Assim, o calor do Sol é causado por seu movimento, não por possuir alguma constituição ígnea, como se poderia inicialmente supor. Além do Sol, há uma fonte de calor também nas partes mais altas da região terrestre: a combustão da exalação seca. Evidentemente,

Figura 1 – No mesmo intervalo

de tempo, enquanto um corpo percorre o arco ML outro corpo percorre um arco BF>ML, logo, o segundo pode ser dito mais rápido que o primeiro, (apud PICCOLOMINI, 1547, p. XIII).

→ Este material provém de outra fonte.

-- pv_equiv track=rewrite | github.com/sonpham-org/arc-agi-3 | scaffoldings/agent_spawn/tools.py | as_render_grid
-- ===== SOURCE A (Python) =====
-- COLOR_NAMES = {
--     0: "White", 1: "LightGray", 2: "Gray", 3: "DarkGray",
--     4: "VeryDarkGray", 5: "Black", 6: "Magenta", 7: "LightMagenta",
--     8: "Red", 9: "Blue", 10: "LightBlue", 11: "Yellow",
--     12: "Orange", 13: "Maroon", 14: "Green", 15: "Purple",
-- }
--
-- def as_render_grid(grid: list) -> str:
--     """Text render with numbered rows, each row as space-separated color names or RLE."""
--     if not grid:
--         return "(empty grid)"
--     lines = []
--     for i, row in enumerate(grid):
--         color_names = [COLOR_NAMES.get(c, str(c)) for c in row]
--         # RLE compress color names
--         if not color_names:
--             lines.append(f"  Row {i:2d}: (empty)")
--             continue
--         parts = []
--         run_color = color_names[0]
--         run_len = 1
--         for cn in color_names[1:]:
--             if cn == run_color:
--                 run_len += 1
--             else:
--                 parts.append(f"{run_len}x{run_color}" if run_len >= 3 else " ".join([run_color] * run_len))
--                 run_color = cn
--                 run_len = 1
--         parts.append(f"{run_len}x{run_color}" if run_len >= 3 else " ".join([run_color] * run_len))
--         lines.append(f"  Row {i:2d}: {' '.join(parts)}")
--     return "\n".join(lines)
-- ===== SOURCE B (Python) =====
-- COLOR_NAMES = {
--     0: "White", 1: "LightGray", 2: "Gray", 3: "DarkGray",
--     4: "VeryDarkGray", 5: "Black", 6: "Magenta", 7: "LightMagenta",
--     8: "Red", 9: "Blue", 10: "LightBlue", 11: "Yellow",
--     12: "Orange", 13: "Maroon", 14: "Green", 15: "Purple",
-- }
--
-- def _rle_tokens(names):
--     """Two-pointer span scan: each step finds the whole run at once."""
--     tokens = []
--     j = 0
--     n = len(names)
--     while j < n:
--         k = j + 1
--         while k < n and names[k] == names[j]:
--             k += 1
--         run = k - j
--         tokens.append(f"{run}x{names[j]}" if run >= 3 else " ".join([names[j]] * run))
--         j = k
--     return tokens
--
-- def as_render_grid(grid: list) -> str:
--     """Text render with numbered rows, each row as space-separated color names or RLE."""
--     if not grid:
--         return "(empty grid)"
--     return "\n".join(
--         f"  Row {i:2d}: (empty)" if not row
--         else f"  Row {i:2d}: " + " ".join(_rle_tokens([COLOR_NAMES.get(c, str(c)) for c in row]))
--         for i, row in enumerate(grid)
--     )
-- ===== Notes on version B (the rewrite author's own statement) =====
-- stated objective: alternative
-- what changed: A's inner run-tracking loop with a carried (parts, run_color, run_len) accumulator and an end-of-loop flush is replaced by a two-pointer span scan that locates each maximal run at once and maps it straight to its token; the outer loop becomes a single generator expression fed to join.
import Mathlib
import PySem

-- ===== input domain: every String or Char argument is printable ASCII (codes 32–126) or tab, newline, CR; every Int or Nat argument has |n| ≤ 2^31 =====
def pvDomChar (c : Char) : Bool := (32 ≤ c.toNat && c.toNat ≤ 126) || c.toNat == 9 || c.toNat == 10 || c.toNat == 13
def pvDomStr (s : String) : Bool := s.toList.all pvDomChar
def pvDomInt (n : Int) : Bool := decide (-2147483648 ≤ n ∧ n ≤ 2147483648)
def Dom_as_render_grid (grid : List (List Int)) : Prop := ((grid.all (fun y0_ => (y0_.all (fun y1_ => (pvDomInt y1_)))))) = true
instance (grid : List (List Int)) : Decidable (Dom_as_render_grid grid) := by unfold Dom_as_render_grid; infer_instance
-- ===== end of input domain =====

-- B replaces A's carried run accumulator (run_color/run_len with an end-of-loop flush)
-- by a two-pointer span scan that emits each whole run at once (objective: alternative).

-- shared module constant: COLOR_NAMES
def pvColors : PySem.Dict Int String := PySem.Dict.ofList
  [(0, "White"), (1, "LightGray"), (2, "Gray"), (3, "DarkGray"),
   (4, "VeryDarkGray"), (5, "Black"), (6, "Magenta"), (7, "LightMagenta"),
   (8, "Red"), (9, "Blue"), (10, "LightBlue"), (11, "Yellow"),
   (12, "Orange"), (13, "Maroon"), (14, "Green"), (15, "Purple")]

-- COLOR_NAMES.get(c, str(c))
def pvColorName (c : Int) : String := pvColors.getD c (PySem.Int.toStr c)

-- f"{i:2d}" for the (nonnegative) row index i
def pvRowNum (i : Int) : String :=
  if i < 10 then " " ++ PySem.Int.toStr i else PySem.Int.toStr i

-- ===== PORT A =====
-- the f-string token  f"{run_len}x{run_color}" if run_len >= 3 else " ".join([run_color]*run_len)
def pvTokA (rc : String) (rl : Nat) : String :=
  if 3 ≤ rl then PySem.Int.toStr rl ++ "x" ++ rc
  else PySem.Str.join " " (List.replicate rl rc)

-- the inner for-loop over color_names[1:] with state (parts, run_color, run_len), plus the final flush append
def pvLoopA : List String → List String → String → Nat → List String
  | [], parts, rc, rl => parts ++ [pvTokA rc rl]
  | cn :: rest, parts, rc, rl =>
    if cn == rc then pvLoopA rest parts rc (rl + 1)
    else pvLoopA rest (parts ++ [pvTokA rc rl]) cn 1

-- one iteration of the outer loop body (appends one line for row i)
def pvLineA (i : Int) (row : List Int) : String :=
  match row.map pvColorName with
  | [] => "  Row " ++ pvRowNum i ++ ": (empty)"
  | c0 :: rest => "  Row " ++ pvRowNum i ++ ": " ++ PySem.Str.join " " (pvLoopA rest [] c0 1)

def as_render_grid (grid : List (List Int)) : String :=
  match grid with
  | [] => "(empty grid)"
  | _ =>
    let lines := (PySem.List.enumerate grid).foldl (fun ls p => ls ++ [pvLineA p.1 p.2]) []
    PySem.Str.join "\n" lines

-- ===== PORT B =====
def pvTokB (rc : String) (rl : Nat) : String :=
  if 3 ≤ rl then PySem.Int.toStr rl ++ "x" ++ rc
  else PySem.Str.join " " (List.replicate rl rc)

-- _rle_tokens: the outer while advances j to k = end of the current run (inner while = span scan)
def pvRleTokens : List String → List String
  | [] => []
  | x :: xs =>
    pvTokB x (1 + (xs.takeWhile (· == x)).length) :: pvRleTokens (xs.dropWhile (· == x))
termination_by names => names.length
decreasing_by
  simp only [List.length_cons]
  exact Nat.lt_succ_of_le (List.length_dropWhile_le _ _)

def pvLineB (i : Int) (row : List Int) : String :=
  if row = [] then "  Row " ++ pvRowNum i ++ ": (empty)"
  else "  Row " ++ pvRowNum i ++ ": " ++ PySem.Str.join " " (pvRleTokens (row.map pvColorName))

def as_render_grid_alt (grid : List (List Int)) : String :=
  if grid = [] then "(empty grid)"
  else PySem.Str.join "\n" ((PySem.List.enumerate grid).map (fun p => pvLineB p.1 p.2))

-- ===== PRECONDITION & SPEC =====
def Spec_as_render_grid (grid : List (List Int)) (out : String) : Prop := out = as_render_grid_alt grid
instance (grid : List (List Int)) (out : String) : Decidable (Spec_as_render_grid grid out) := by unfold Spec_as_render_grid; infer_instance

-- ===== CLAIM (what is proved, stated in full; the proofs are below) =====
def Claim_equal_as_render_grid : Prop := ∀ (grid : List (List Int)), Dom_as_render_grid grid → Spec_as_render_grid grid (as_render_grid grid)

-- ===== LEMMAS AND PROOFS =====

theorem pvTokA_eq_tokB : pvTokA = pvTokB := rfl

theorem pvLoopA_spec (xs : List String) : ∀ (parts : List String) (rc : String) (rl : Nat),
    pvLoopA xs parts rc rl
      = parts ++ (pvTokA rc (rl + (xs.takeWhile (· == rc)).length)
          :: pvRleTokens (xs.dropWhile (· == rc))) := by
  induction xs with
  | nil => intro parts rc rl; simp [pvLoopA, pvRleTokens]
  | cons x xs ih =>
    intro parts rc rl
    by_cases h : x == rc
    · simp only [pvLoopA, h, if_pos, List.takeWhile_cons, List.dropWhile_cons]
      rw [ih]
      simp [Nat.add_assoc, Nat.add_comm 1]
    · simp only [pvLoopA, h, List.takeWhile_cons, List.dropWhile_cons]
      rw [if_neg (by simp_all), if_neg (by simp_all), ih]
      simp [pvRleTokens, pvTokA_eq_tokB]

theorem pvLine_eq (i : Int) (row : List Int) : pvLineA i row = pvLineB i row := by
  unfold pvLineA pvLineB
  cases row with
  | nil => simp
  | cons c cs =>
    simp only [List.map_cons, reduceCtorEq, ite_false]
    rw [pvLoopA_spec]
    simp [pvRleTokens, pvTokA_eq_tokB]

theorem pvFoldl_append_map {α β : Type} (xs : List α) (f : α → β) :
    ∀ acc : List β, xs.foldl (fun ls p => ls ++ [f p]) acc = acc ++ xs.map f := by
  induction xs with
  | nil => simp
  | cons x xs ih => intro acc; simp [List.foldl_cons, ih]

-- ===== VERDICT (by name: the statement is the Claim_ definition above) =====
theorem as_render_grid_spec : Claim_equal_as_render_grid := by
  intro grid _
  show as_render_grid grid = as_render_grid_alt grid
  cases grid with
  | nil => rfl
  | cons r rs =>
    unfold as_render_grid as_render_grid_alt
    rw [pvFoldl_append_map, if_neg (by simp)]
    simp only [List.nil_append]
    congr 1
    exact List.map_congr_left (fun p _ => pvLine_eq p.1 p.2)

muito menos intensa que o calor do Sol, essa combustão é causada pela revolução da esfera da Lua que carrega consigo a parte inferior que lhe é contígua. Ou, usando uma nomenclatura mais ao estilo da Meteorológica, a esfera da Lua arrasta consigo a hupekkauma e esta leva consigo a parte de ar contínua a ela. Considera o autor:

Esse mundo necessariamente tem uma certa continuidade com os movimentos superiores; consequentemente, todas suas potencialidades são derivadas desses movimentos. (Pois o princípio que dá origem a todo movimento deve ser tomado como a causa primeira. Além disso, aquele elemento é eterno e seu movimento não tem limite no espaço, contudo, é sempre completo; enquanto todos esses corpos possuem regiões separadas e que limitam umas às outras). Então, devemos tomar fogo e terra e todos os elementos como esses como a causa material dos eventos nesse mundo (significando por ‘material’ aquilo que é o sujeito e é afetado), mas devemos considerar como princípio que origina o movimento os corpos que se movem eternamente. (339a20-33)

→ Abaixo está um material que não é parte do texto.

-- pv_equiv track=rewrite | github.com/peterch405/scRNA_SPRITE | scripts/python/remove_multialigners.py | find_unique
-- ===== SOURCE A (Python) =====
-- from collections import defaultdict
--
-- def find_unique(sets_of_reads):
--     '''Find unique reads for each dataset
--
--     Args:
--         sets_of_reads(dict): A file (k) dict of read names (v)
--     '''
--     datasets = set(sets_of_reads.keys())
--     unique_sets_of_reads = defaultdict(set)
--
--     for k, v in sets_of_reads.items():
--         the_rest = datasets.difference(set([k]))
--         other_reads = set()
--
--         for k2,v2 in sets_of_reads.items():
--             if k2 in the_rest:
--                 other_reads.update(v2)
--
--         unique_sets_of_reads[k] = v.difference(other_reads)
--
--     return(unique_sets_of_reads)
-- ===== SOURCE B (Python) =====
-- from collections import defaultdict
--
-- def find_unique(sets_of_reads):
--     '''Find unique reads for each dataset
--
--     One pass counts, for every read, how many datasets contain it; a read is
--     unique to its dataset exactly when that count is 1.
--     '''
--     counts = defaultdict(int)
--     for reads in sets_of_reads.values():
--         for r in reads:
--             counts[r] += 1
--     return defaultdict(set, {k: {r for r in v if counts[r] == 1}
--                              for k, v in sets_of_reads.items()})
-- ===== Notes on version B (the rewrite author's own statement) =====
-- stated objective: faster
-- what changed: Instead of rebuilding, for every dataset, the union of all other datasets' reads (a nested scan over the whole dict), B counts in one global pass how many datasets contain each read and then keeps, per dataset, the reads whose count is 1.
import Mathlib
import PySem

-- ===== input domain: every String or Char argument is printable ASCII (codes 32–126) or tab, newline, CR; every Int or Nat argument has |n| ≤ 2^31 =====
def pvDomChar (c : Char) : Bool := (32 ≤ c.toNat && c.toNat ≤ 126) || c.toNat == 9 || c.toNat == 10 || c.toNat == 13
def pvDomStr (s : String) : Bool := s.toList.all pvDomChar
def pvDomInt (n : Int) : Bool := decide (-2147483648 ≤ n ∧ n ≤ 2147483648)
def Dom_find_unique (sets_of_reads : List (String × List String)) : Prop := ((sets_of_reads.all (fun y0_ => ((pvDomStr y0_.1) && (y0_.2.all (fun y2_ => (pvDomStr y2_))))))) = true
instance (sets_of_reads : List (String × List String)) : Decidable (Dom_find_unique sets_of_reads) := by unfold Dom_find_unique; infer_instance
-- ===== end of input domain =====

-- B replaces A's per-dataset union over all other datasets with one global read-occurrence
-- count followed by a single filtering pass (objective: faster).


-- ===== PORT A =====
def find_unique (sets_of_reads : List (String × List String)) : List (String × List String) :=
  let datasets : PySem.Set String := PySem.Set.ofList (sets_of_reads.map Prod.fst)
  let unique_sets_of_reads : PySem.Dict String (List String) :=
    sets_of_reads.foldl (fun acc p =>
      let the_rest : PySem.Set String := PySem.Set.diff datasets (PySem.Set.ofList [p.1])
      let other_reads : PySem.Set String :=
        sets_of_reads.foldl (fun o p2 =>
          if PySem.Set.contains the_rest p2.1 then PySem.Set.update o p2.2 else o)
          PySem.Set.empty
      acc.insert p.1 (PySem.Set.diff p.2 other_reads))
      PySem.Dict.empty
  unique_sets_of_reads.items

-- ===== PORT B =====
def find_unique_alt (sets_of_reads : List (String × List String)) : List (String × List String) :=
  let counts : PySem.Dict String Int :=
    sets_of_reads.foldl (fun d p => p.2.foldl (fun d r => d.modify r 0 (· + 1)) d)
      PySem.Dict.empty
  sets_of_reads.map (fun p => (p.1, p.2.filter (fun r => counts.getD r 0 == 1)))

-- ===== PRECONDITION & SPEC =====
-- Pre_ excludes association lists that are not faithful encodings of the Python argument
-- (a dict[str, set[str]]): a list with a duplicated key or a duplicated read inside one
-- value list does not represent any Python input to this function.
def Pre_find_unique (sets_of_reads : List (String × List String)) : Prop :=
  (sets_of_reads.map Prod.fst).Nodup ∧ ∀ p ∈ sets_of_reads, p.2.Nodup
instance (sets_of_reads : List (String × List String)) : Decidable (Pre_find_unique sets_of_reads) := by unfold Pre_find_unique; infer_instance
def pvWitness_find_unique : (List (String × List String)) :=
  [("a", ["x", "y"]), ("b", ["y", "z"])]

def Spec_find_unique (sets_of_reads : List (String × List String)) (out : List (String × List String)) : Prop := out = find_unique_alt sets_of_reads
instance (sets_of_reads : List (String × List String)) (out : List (String × List String)) : Decidable (Spec_find_unique sets_of_reads out) := by unfold Spec_find_unique; infer_instance

-- ===== CLAIM (what is proved, stated in full; the proofs are below) =====
def Claim_equal_find_unique : Prop := ∀ (sets_of_reads : List (String × List String)), Dom_find_unique sets_of_reads → Pre_find_unique sets_of_reads → Spec_find_unique sets_of_reads (find_unique sets_of_reads)

-- ===== LEMMAS AND PROOFS =====

-- B's counting loop computes, for every read, the total number of its occurrences.
theorem pv_counts_getD (l : List (String × List String)) (d : PySem.Dict String Int) (r : String) :
    (l.foldl (fun d p => p.2.foldl (fun d r => d.modify r 0 (· + 1)) d) d).getD r 0
      = d.getD r 0 + (((l.map (fun p => p.2.count r)).sum : Nat) : Int) := by
  induction l generalizing d with
  | nil => simp
  | cons q t ih =>
    simp only [List.foldl_cons, List.map_cons, List.sum_cons, ih,
      PySem.Dict.getD_foldl_modify_add_one]
    push_cast
    ring

-- A's inner loop: membership in the accumulated union of the selected datasets.
theorem pv_other_mem (l : List (String × List String)) (rest : PySem.Set String)
    (s : PySem.Set String) (r : String) :
    r ∈ l.foldl (fun o p2 =>
        if PySem.Set.contains rest p2.1 then PySem.Set.update o p2.2 else o) s
      ↔ r ∈ s ∨ ∃ p ∈ l, PySem.Set.contains rest p.1 = true ∧ r ∈ p.2 := by
  induction l generalizing s with
  | nil => simp
  | cons q t ih =>
    simp only [List.foldl_cons]
    by_cases h : PySem.Set.contains rest q.1 = true
    · simp only [h, if_true, ih, PySem.Set.mem_update]
      constructor
      · rintro ((hs | hq) | ⟨p, hp, hc, hr⟩)
        · exact Or.inl hs
        · exact Or.inr ⟨q, List.mem_cons_self .., h, hq⟩
        · exact Or.inr ⟨p, List.mem_cons_of_mem _ hp, hc, hr⟩
      · rintro (hs | ⟨p, hp, hc, hr⟩)
        · exact Or.inl (Or.inl hs)
        · rcases List.mem_cons.1 hp with rfl | hp'
          · exact Or.inl (Or.inr hr)
          · exact Or.inr ⟨p, hp', hc, hr⟩
    · simp only [h, ih]
      constructor
      · rintro (hs | ⟨p, hp, hc, hr⟩)
        · exact Or.inl hs
        · exact Or.inr ⟨p, List.mem_cons_of_mem _ hp, hc, hr⟩
      · rintro (hs | ⟨p, hp, hc, hr⟩)
        · exact Or.inl hs
        · rcases List.mem_cons.1 hp with rfl | hp'
          · exact absurd hc h
          · exact Or.inr ⟨p, hp', hc, hr⟩

-- A's outer loop builds the dict by inserting each (fresh) key once, in order.
theorem pv_items_foldl_insert (f : String × List String → List String) :
    ∀ (l : List (String × List String)) (d : PySem.Dict String (List String)),
    (l.map Prod.fst).Nodup → (∀ p ∈ l, d.contains p.1 = false) →
    (l.foldl (fun acc p => acc.insert p.1 (f p)) d).items
      = d.items ++ l.map (fun p => (p.1, f p)) := by
  intro l
  induction l with
  | nil => simp
  | cons q t ih =>
    intro d hnd hfree
    simp only [List.map_cons, List.nodup_cons] at hnd
    have hq : d.contains q.1 = false := hfree q (List.mem_cons_self ..)
    have hstep : (d.insert q.1 (f q)).items = d.items ++ [(q.1, f q)] :=
      PySem.Dict.items_insert_of_not_contains _ _ hq
    have hfree' : ∀ p ∈ t, (d.insert q.1 (f q)).contains p.1 = false := by
      intro p hp
      have hne : p.1 ≠ q.1 := by
        intro h
        exact hnd.1 (h ▸ List.mem_map_of_mem hp)
      simp [PySem.Dict.contains_insert, hne, hfree p (List.mem_cons_of_mem _ hp)]
    simp only [List.foldl_cons, List.map_cons]
    rw [ih _ hnd.2 hfree', hstep]
    simp

-- 1 ≤ the occurrence sum when some listed dataset contains the read.
theorem pv_one_le_sum (l : List (String × List String)) (p : String × List String)
    (r : String) (hp : p ∈ l) (hr : r ∈ p.2) :
    1 ≤ (l.map (fun q => q.2.count r)).sum := by
  induction l with
  | nil => cases hp
  | cons q t ih =>
    rcases List.mem_cons.1 hp with h | h
    · subst h
      have : 1 ≤ p.2.count r := List.count_pos_iff.2 hr
      simp only [List.map_cons, List.sum_cons]
      omega
    · have := ih h
      simp only [List.map_cons, List.sum_cons]
      omega

-- The heart of the equivalence: with unique keys and duplicate-free values, the
-- occurrence count of a read r ∈ p.2 is 1 exactly when no OTHER dataset contains r.
theorem pv_sum_eq_one_iff :
    ∀ (l : List (String × List String)) (p : String × List String) (r : String),
    (l.map Prod.fst).Nodup → (∀ q ∈ l, q.2.Nodup) → p ∈ l → r ∈ p.2 →
    ((l.map (fun q => q.2.count r)).sum = 1 ↔ ¬ ∃ q ∈ l, q.1 ≠ p.1 ∧ r ∈ q.2) := by
  intro l
  induction l with
  | nil => intro p r _ _ hp; cases hp
  | cons q t ih =>
    intro p r hnd hvals hp hr
    simp only [List.map_cons, List.nodup_cons] at hnd
    simp only [List.map_cons, List.sum_cons]
    rcases List.mem_cons.1 hp with h | h
    · -- p is the head entry
      subst h
      have hc : p.2.count r = 1 :=
        List.count_eq_one_of_mem (hvals p (List.mem_cons_self ..)) hr
      have htail : ∀ q' ∈ t, q'.1 ≠ p.1 := by
        intro q' hq' h
        exact hnd.1 (h ▸ List.mem_map_of_mem hq')
      rw [hc]
      constructor
      · rintro hsum ⟨q', hq', hne, hrq'⟩
        rcases List.mem_cons.1 hq' with rfl | hq't
        · exact hne rfl
        · have h1 := pv_one_le_sum t q' r hq't hrq'
          omega
      · intro hnex
        have hz : (t.map (fun q => q.2.count r)).sum = 0 := by
          by_contra hnz
          have hex : ∃ q' ∈ t, r ∈ q'.2 := by
            by_contra hall
            push Not at hall
            have : (t.map (fun q => q.2.count r)).sum = 0 :=
              List.sum_eq_zero (by
                intro x hx
                rcases List.mem_map.1 hx with ⟨q', hq', rfl⟩
                exact List.count_eq_zero.2 (hall q' hq'))
            exact hnz this
          rcases hex with ⟨q', hq', hrq'⟩
          exact hnex ⟨q', List.mem_cons_of_mem _ hq', htail q' hq', hrq'⟩
        omega
    · -- p is in the tail
      have hq1 : q.1 ≠ p.1 := by
        intro hk
        exact hnd.1 (by rw [hk]; exact List.mem_map_of_mem h)
      have hS := ih p r hnd.2 (fun q' hq' => hvals q' (List.mem_cons_of_mem _ hq')) h hr
      have hge := pv_one_le_sum t p r h hr
      constructor
      · rintro hsum ⟨q', hq', hne, hrq'⟩
        rcases List.mem_cons.1 hq' with rfl | hq't
        · have : 1 ≤ q'.2.count r := List.count_pos_iff.2 hrq'
          omega
        · have hS1 : (t.map (fun q => q.2.count r)).sum = 1 := by omega
          exact (hS.1 hS1) ⟨q', hq't, hne, hrq'⟩
      · intro hnex
        have hq0 : q.2.count r = 0 := by
          apply List.count_eq_zero.2
          intro hrq
          exact hnex ⟨q, List.mem_cons_self .., hq1, hrq⟩
        have hS1 : (t.map (fun q => q.2.count r)).sum = 1 :=
          hS.2 (by
            rintro ⟨q', hq', hne, hrq'⟩
            exact hnex ⟨q', List.mem_cons_of_mem _ hq', hne, hrq'⟩)
        omega

-- ===== VERDICT (by name: the statement is the Claim_ definition above) =====
theorem find_unique_spec : Claim_equal_find_unique := by
  intro l _ hpre
  obtain ⟨hkeys, hvals⟩ := hpre
  show find_unique l = find_unique_alt l
  simp only [find_unique, find_unique_alt]
  rw [pv_items_foldl_insert
        (f := fun p => PySem.Set.diff p.2
          (l.foldl (fun o p2 =>
            if PySem.Set.contains
                (PySem.Set.diff (PySem.Set.ofList (l.map Prod.fst)) (PySem.Set.ofList [p.1]))
                p2.1
              then PySem.Set.update o p2.2 else o) PySem.Set.empty))
        l PySem.Dict.empty hkeys (by intro p _; simp [PySem.Dict.contains_empty])]
  rw [show (PySem.Dict.empty : PySem.Dict String (List String)).items = [] from rfl,
     List.nil_append]
  apply List.map_congr_left
  intro p hp
  refine Prod.ext rfl ?_
  show PySem.Set.diff p.2 _ = p.2.filter _
  have hdiff : ∀ (s t : PySem.Set String),
      PySem.Set.diff s t = s.filter (fun x => !(PySem.Set.contains t x)) := by
    intro s t; rfl
  rw [hdiff]
  apply List.filter_congr
  intro r hr
  rw [pv_counts_getD l PySem.Dict.empty r, PySem.Dict.getD_empty, zero_add]
  have hsum := pv_sum_eq_one_iff l p r hkeys hvals hp hr
  have hmem : r ∈ l.foldl (fun o p2 =>
      if PySem.Set.contains
          (PySem.Set.diff (PySem.Set.ofList (l.map Prod.fst)) (PySem.Set.ofList [p.1]))
          p2.1
        then PySem.Set.update o p2.2 else o) PySem.Set.empty
      ↔ ∃ q ∈ l, q.1 ≠ p.1 ∧ r ∈ q.2 := by
    rw [pv_other_mem]
    constructor
    · rintro (hs | ⟨q, hq, hc, hrq⟩)
      · cases hs
      · refine ⟨q, hq, ?_, hrq⟩
        have := (PySem.Set.contains_iff _ _).1 hc
        rw [PySem.Set.mem_diff, PySem.Set.mem_ofList, PySem.Set.mem_ofList] at this
        simpa using this.2
    · rintro ⟨q, hq, hne, hrq⟩
      refine Or.inr ⟨q, hq, ?_, hrq⟩
      apply (PySem.Set.contains_iff _ _).2
      rw [PySem.Set.mem_diff, PySem.Set.mem_ofList, PySem.Set.mem_ofList]
      exact ⟨List.mem_map_of_mem hq, by simpa using hne⟩
  rw [Bool.eq_iff_iff]
  simp only [Bool.not_eq_eq_eq_not, Bool.not_true, beq_iff_eq]
  constructor
  · intro hnc
    have hnm : ¬ (∃ q ∈ l, q.1 ≠ p.1 ∧ r ∈ q.2) := by
      rw [← hmem]
      intro hm
      rw [(PySem.Set.contains_iff _ _).2 hm] at hnc
      exact absurd hnc (by simp)
    have : (l.map (fun q => q.2.count r)).sum = 1 := hsum.2 hnm
    exact_mod_cast congrArg (Nat.cast : Nat → Int) this
  · intro hone
    have h1 : (l.map (fun q => q.2.count r)).sum = 1 := by exact_mod_cast hone
    have hnm := hsum.1 h1
    rw [← hmem] at hnm
    cases hcb : PySem.Set.contains _ r
    · rfl
    · exact absurd ((PySem.Set.contains_iff _ _).1 hcb) hnm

Isso também faz com que essa região se esquente. O curioso, como mostro na próxima seção, é que os fumos que compõem a região, que poderíamos chamar do fogo, não são em si mesmos quentes, mas se esquentam na medida em que são perturbados pela revolução da Lua e entram em combustão. Além disso, toda a região do ar que se move em círculo num movimento conjunto aos dos fumos, também esquenta. Não todo o ar, mas apenas aquele acima da região delimitada pelos cumes das montanhas mais altas, pois é somente esse que é carregado e que está em constante movimento. A combustão dos fumos está diretamente ligada a fenômenos como os cometas e os meteoros, os quais se formam pela solidificação das exalações e a subsequente combustão desse corpo sólido. Considera o autor:

Assim, a causa material de todos esses fenômenos são os fumos, a causa eficiente é, algumas vezes também, o movimento da região superior, algumas vezes a contração e solidificação do ar. Mais ainda, todas essas coisas acontecem abaixo da Lua. Isso é perceptível por sua velocidade aparente, que é igual a de coisas lançadas por nós; pois é porque estão próximos a nós que parecem exceder a velocidade das estrelas, do Sol e da Lua. (342a28-33)

Grosso modo solidificação, condensação ou liquefação são transformações qualitativas, cuja discussão mais detalhada é apresentada na Meteorológica IV.6.